-- pv_equiv track=rewrite | github.com/Beminent-yun/Generative_Retrieval | evaluate.py | normalize_beam_schedule
-- ===== SOURCE A (Python) =====
-- from typing import Dict, List, Tuple
--
-- def build_dynamic_beam_schedule(max_beam_size: int, num_steps: int) -> List[int]:
--     """
--     默认动态 beam schedule：
--     - L=4, beam=20 -> [20, 20, 20, 20]
--     - L=4, beam=10 -> [10, 10, 10, 10]
--     """
--     if num_steps <= 0:
--         return []
--     return [max(1, max_beam_size)] * num_steps
--
-- def normalize_beam_schedule(
--     beam_size: int,
--     num_steps: int,
--     beam_schedule: List[int] | None = None
-- ) -> List[int]:
--     if beam_schedule is None:
--         return build_dynamic_beam_schedule(beam_size, num_steps)
--
--     if len(beam_schedule) != num_steps:
--         raise ValueError(
--             f"beam_schedule length ({len(beam_schedule)}) must equal num_rq_layers ({num_steps})"
--         )
--
--     normalized = [max(1, min(beam_size, int(v))) for v in beam_schedule]
--     for idx in range(1, len(normalized)):
--         normalized[idx] = min(normalized[idx - 1], normalized[idx])
--     return normalized
-- ===== SOURCE B (Python) =====
-- def _prefix_min(seg):
--     # prefix minima by divide and conquer: split in half, compute each half's
--     # prefix minima, then offset the right half by the left half's final minimum
--     if len(seg) <= 1:
--         return list(seg)
--     mid = len(seg) // 2
--     left = _prefix_min(seg[:mid])
--     right = _prefix_min(seg[mid:])
--     last = left[-1]
--     return left + [min(last, r) for r in right]
--
--
-- def normalize_beam_schedule(beam_size, num_steps, beam_schedule=None):
--     if beam_schedule is None:
--         return [] if num_steps <= 0 else [max(1, beam_size)] * num_steps
--     if len(beam_schedule) != num_steps:
--         raise ValueError(
--             f"beam_schedule length ({len(beam_schedule)}) must equal num_rq_layers ({num_steps})"
--         )
--     # clamp AFTER taking prefix minima: clamping is monotone, so it commutes with min
--     return [max(1, min(beam_size, int(m))) for m in _prefix_min(beam_schedule)]
-- ===== Notes on version B (the rewrite author's own statement) =====
-- stated objective: alternative
-- what changed: B computes the prefix minima of the raw schedule by divide-and-conquer (split in half, recurse, offset the right half by the left half's final minimum) and applies the [1, beam_size] clamp afterwards -- correct because the clamp is monotone and so commutes with min -- instead of A's clamp-first comprehension followed by an index-based in-place running-min loop.
import Mathlib
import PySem

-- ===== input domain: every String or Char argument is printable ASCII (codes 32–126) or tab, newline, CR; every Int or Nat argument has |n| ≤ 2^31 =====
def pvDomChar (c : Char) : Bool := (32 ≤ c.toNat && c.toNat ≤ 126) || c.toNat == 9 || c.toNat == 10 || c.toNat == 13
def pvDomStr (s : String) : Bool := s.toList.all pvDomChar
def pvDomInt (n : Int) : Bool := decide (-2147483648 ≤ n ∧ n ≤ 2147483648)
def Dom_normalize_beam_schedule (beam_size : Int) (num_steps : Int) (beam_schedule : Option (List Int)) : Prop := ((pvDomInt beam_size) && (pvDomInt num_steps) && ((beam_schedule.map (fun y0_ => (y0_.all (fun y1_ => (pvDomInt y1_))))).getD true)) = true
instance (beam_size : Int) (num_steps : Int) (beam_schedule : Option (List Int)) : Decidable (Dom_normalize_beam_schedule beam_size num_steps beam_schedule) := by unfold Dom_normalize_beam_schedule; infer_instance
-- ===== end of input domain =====

-- B replaces A's clamp-first comprehension + index-based in-place running-min loop by a
-- divide-and-conquer prefix-minimum of the raw schedule followed by the clamp (clamp commutes with min).

-- ===== PORT A =====
def build_dynamic_beam_schedule (max_beam_size : Int) (num_steps : Int) : List Int :=
  if num_steps ≤ 0 then []
  else List.replicate num_steps.toNat (max 1 max_beam_size)

def normalize_beam_schedule (beam_size : Int) (num_steps : Int) (beam_schedule : Option (List Int)) : List Int :=
  match beam_schedule with
  | none => build_dynamic_beam_schedule beam_size num_steps
  | some l =>
    if (l.length : Int) ≠ num_steps then []  -- Python raises ValueError here; excluded by Pre_
    else
      let normalized := l.map (fun v => max 1 (min beam_size v))
      (PySem.List.pyRange 1 (normalized.length : Int) 1).foldl
        (fun acc idx =>
          PySem.List.pySetD acc idx
            (min (PySem.List.pyGetD acc (idx - 1) 0) (PySem.List.pyGetD acc idx 0)))
        normalized

-- ===== PORT B =====
-- Source B's _prefix_min: divide-and-conquer prefix minima of the raw values
def pvPrefixMin (l : List Int) : List Int :=
  if _h : l.length ≤ 1 then l
  else
    let mid := l.length / 2
    let left := pvPrefixMin (l.take mid)
    let right := pvPrefixMin (l.drop mid)
    let last := left.getLastD 0   -- Python's left[-1]; left is nonempty (mid ≥ 1), default unreachable
    left ++ right.map (fun r => min last r)
  termination_by l.length
  decreasing_by
    · simp only [List.length_take]; omega
    · simp only [List.length_drop]; omega

def normalize_beam_schedule_alt (beam_size : Int) (num_steps : Int) (beam_schedule : Option (List Int)) : List Int :=
  match beam_schedule with
  | none => if num_steps ≤ 0 then [] else List.replicate num_steps.toNat (max 1 beam_size)
  | some l =>
    if (l.length : Int) ≠ num_steps then []  -- Python raises ValueError here; excluded by Pre_
    else (pvPrefixMin l).map (fun m => max 1 (min beam_size m))

-- ===== PRECONDITION & SPEC =====
-- Pre_ excludes exactly the inputs where both Pythons raise ValueError: a list whose length ≠ num_steps.
def Pre_normalize_beam_schedule (beam_size : Int) (num_steps : Int) (beam_schedule : Option (List Int)) : Prop :=
  ((beam_schedule.map (fun l => ((l.length : Int) == num_steps))).getD true) = true
instance (beam_size : Int) (num_steps : Int) (beam_schedule : Option (List Int)) : Decidable (Pre_normalize_beam_schedule beam_size num_steps beam_schedule) := by unfold Pre_normalize_beam_schedule; infer_instance

def pvWitness_normalize_beam_schedule : Int × Int × Option (List Int) := (5, 3, some [4, 7, 2])

def Spec_normalize_beam_schedule (beam_size : Int) (num_steps : Int) (beam_schedule : Option (List Int)) (out : List Int) : Prop := out = normalize_beam_schedule_alt beam_size num_steps beam_schedule
instance (beam_size : Int) (num_steps : Int) (beam_schedule : Option (List Int)) (out : List Int) : Decidable (Spec_normalize_beam_schedule beam_size num_steps beam_schedule out) := by unfold Spec_normalize_beam_schedule; infer_instance

-- ===== CLAIM (what is proved, stated in full; the proofs are below) =====
def Claim_equal_normalize_beam_schedule : Prop := ∀ (beam_size : Int) (num_steps : Int) (beam_schedule : Option (List Int)), Dom_normalize_beam_schedule beam_size num_steps beam_schedule → Pre_normalize_beam_schedule beam_size num_steps beam_schedule → Spec_normalize_beam_schedule beam_size num_steps beam_schedule (normalize_beam_schedule beam_size num_steps beam_schedule)

-- ===== LEMMAS AND PROOFS =====

-- reference prefix-minimum scan seeded with cur
def pvPm (cur : Int) : List Int → List Int
  | [] => []
  | x :: xs => min cur x :: pvPm (min cur x) xs

-- reference prefix minima
def pvPmSpec : List Int → List Int
  | [] => []
  | x :: xs => x :: pvPm x xs

lemma pvPm_append (c : Int) (xs ys : List Int) :
    pvPm c (xs ++ ys) = pvPm c xs ++ pvPm (xs.foldl min c) ys := by
  induction xs generalizing c with
  | nil => simp [pvPm]
  | cons x xs ih => simp [pvPm, ih]

lemma pvPm_min (c d : Int) (xs : List Int) :
    pvPm (min c d) xs = (pvPm d xs).map (fun r => min c r) := by
  induction xs generalizing d with
  | nil => rfl
  | cons y ys ih => simp [pvPm, min_assoc, ih (min d y)]

lemma pvPm_eq_map_spec (m : Int) (l : List Int) :
    pvPm m l = (pvPmSpec l).map (fun r => min m r) := by
  cases l with
  | nil => rfl
  | cons x xs => simp [pvPm, pvPmSpec, ← pvPm_min]

lemma pvPm_getLastD (c : Int) (xs : List Int) :
    (pvPm c xs).getLastD c = xs.foldl min c := by
  induction xs generalizing c with
  | nil => rfl
  | cons y ys ih =>
    simp only [pvPm, List.foldl_cons, List.getLastD_cons]
    exact ih (min c y)

lemma pvPmSpec_append (L R : List Int) (hL : L ≠ []) :
    pvPmSpec (L ++ R) = pvPmSpec L ++ (pvPmSpec R).map (fun r => min ((pvPmSpec L).getLastD 0) r) := by
  match L with
  | x :: xs =>
    have hlast : (pvPmSpec (x :: xs)).getLastD 0 = xs.foldl min x := by
      show (x :: pvPm x xs).getLastD 0 = xs.foldl min x
      rw [List.getLastD_cons]
      exact pvPm_getLastD x xs
    show pvPmSpec (x :: (xs ++ R)) = _
    rw [hlast]
    show x :: pvPm x (xs ++ R) = _
    rw [pvPm_append, pvPm_eq_map_spec (xs.foldl min x) R]
    rfl

lemma pvPrefixMin_eq (l : List Int) : pvPrefixMin l = pvPmSpec l := by
  fun_induction pvPrefixMin l with
  | case1 l h =>
    match l, h with
    | [], _ => rfl
    | [x], _ => simp [pvPmSpec, pvPm]
  | case2 l h mid left htake right hdrop last =>
    have h2 : 2 ≤ l.length := by omega
    have hmid1 : 1 ≤ mid := by simp only [mid]; omega
    simp only [htake, hdrop, last, left, right]
    have htne : l.take mid ≠ [] := by
      intro hc
      have hlc := congrArg List.length hc
      simp only [List.length_take, List.length_nil, mid] at hlc
      omega
    rw [← pvPmSpec_append _ _ htne, List.take_append_drop]

lemma clamp_min (bs a b : Int) :
    max 1 (min bs (min a b)) = min (max 1 (min bs a)) (max 1 (min bs b)) := by omega

lemma map_clamp_pvPm (bs c : Int) (xs : List Int) :
    (pvPm c xs).map (fun m => max 1 (min bs m))
      = pvPm (max 1 (min bs c)) (xs.map (fun m => max 1 (min bs m))) := by
  induction xs generalizing c with
  | nil => rfl
  | cons y ys ih => simp [pvPm, clamp_min, ih]

lemma map_clamp_pvPmSpec (bs : Int) (l : List Int) :
    (pvPmSpec l).map (fun m => max 1 (min bs m))
      = pvPmSpec (l.map (fun m => max 1 (min bs m))) := by
  cases l with
  | nil => rfl
  | cons x xs => simp [pvPmSpec, map_clamp_pvPm]

-- A's in-place loop over a prefix p already processed and suffix s
lemma pvLoopA (p s : List Int) (hp : p ≠ []) :
    (PySem.List.pyRange (p.length : Int) ((p.length + s.length : Nat) : Int) 1).foldl
      (fun acc idx =>
        PySem.List.pySetD acc idx
          (min (PySem.List.pyGetD acc (idx - 1) 0) (PySem.List.pyGetD acc idx 0)))
      (p ++ s)
    = p ++ pvPm (p.getLast hp) s := by
  induction s generalizing p with
  | nil => simp [PySem.List.pyRange_one_eq_nil, pvPm]
  | cons y ys ih =>
    rw [PySem.List.pyRange_one_cons (by
      have h0 : 0 < (y :: ys).length := by simp
      omega)]
    simp only [List.foldl_cons]
    have hget1 : PySem.List.pyGetD (p ++ y :: ys) ((p.length : Int) - 1) 0 = p.getLast hp := by
      have h1 : ((p.length : Int) - 1) = ((p.length - 1 : Nat) : Int) := by
        have : 1 ≤ p.length := List.length_pos_iff.mpr hp
        push_cast [this]; ring
      rw [h1, PySem.List.pyGetD_natCast]
      have hlt : p.length - 1 < p.length := by
        have : 1 ≤ p.length := List.length_pos_iff.mpr hp
        omega
      rw [List.getD_eq_getElem _ _ (by simpa using Nat.lt_add_right _ hlt)]
      rw [List.getElem_append_left hlt, List.getLast_eq_getElem]
    have hget2 : PySem.List.pyGetD (p ++ y :: ys) (p.length : Int) 0 = y := by
      rw [PySem.List.pyGetD_natCast]
      rw [List.getD_eq_getElem _ _ (by simp)]
      simp
    have hset : PySem.List.pySetD (p ++ y :: ys) (p.length : Int)
        (min (p.getLast hp) y) = p ++ min (p.getLast hp) y :: ys := by
      rw [PySem.List.pySetD_natCast]
      rw [List.set_append_right _ _ (le_refl _)]
      simp
    rw [hget1, hget2, hset]
    have hne : (p ++ [min (p.getLast hp) y]) ≠ [] := by simp
    have hIH := ih (p ++ [min (p.getLast hp) y]) hne
    have hlast : (p ++ [min (p.getLast hp) y]).getLast hne = min (p.getLast hp) y := by
      simp
    rw [hlast] at hIH
    have hlen : ((p ++ [min (p.getLast hp) y]).length : Int) = (p.length : Int) + 1 := by
      simp
    have hlen2 : (((p ++ [min (p.getLast hp) y]).length + ys.length : Nat) : Int)
        = ((p.length + (y :: ys).length : Nat) : Int) := by
      simp
      ring
    rw [hlen, hlen2] at hIH
    have happ : (p ++ [min (p.getLast hp) y]) ++ ys = p ++ min (p.getLast hp) y :: ys := by
      simp
    rw [happ] at hIH
    rw [hIH]
    simp [pvPm]

-- ===== VERDICT (by name: the statement is the Claim_ definition above) =====
theorem normalize_beam_schedule_spec : Claim_equal_normalize_beam_schedule := by
  intro bs ns sched _hdom hpre
  unfold Spec_normalize_beam_schedule
  match sched with
  | none =>
    simp [normalize_beam_schedule, normalize_beam_schedule_alt, build_dynamic_beam_schedule]
  | some l =>
    have hlen : (l.length : Int) = ns := by
      simpa [Pre_normalize_beam_schedule] using hpre
    unfold normalize_beam_schedule normalize_beam_schedule_alt
    simp only [hlen, ne_eq, not_true_eq_false, if_false]
    rw [pvPrefixMin_eq, map_clamp_pvPmSpec]
    match l with
    | [] => rfl
    | x :: xs =>
      have h := pvLoopA [max 1 (min bs x)] (xs.map (fun v => max 1 (min bs v))) (by simp)
      simp only [List.length_singleton, List.length_map, Nat.cast_one] at h
      have hlist : ([max 1 (min bs x)] : List Int) ++ xs.map (fun v => max 1 (min bs v))
          = (x :: xs).map (fun v => max 1 (min bs v)) := by simp
      rw [hlist] at h
      have hlen' : (((x :: xs).map (fun v => max 1 (min bs v))).length : Int)
          = ((1 + xs.length : Nat) : Int) := by simp; ring
      rw [← hlen'] at h
      rw [h]
      simp [pvPmSpec, List.getLast]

=======

◆ **What this task involves**: Among the records, find the lines that contain "else" and copy each of them.

◆ **Problem solution**:
--         return [] if num_steps <= 0 else [max(1, beam_size)] * num_steps
  else List.replicate num_steps.toNat (max 1 max_beam_size)
    else
  else
  | none => if num_steps ≤ 0 then [] else List.replicate num_steps.toNat (max 1 beam_size)
    else (pvPrefixMin l).map (fun m => max 1 (min beam_size m))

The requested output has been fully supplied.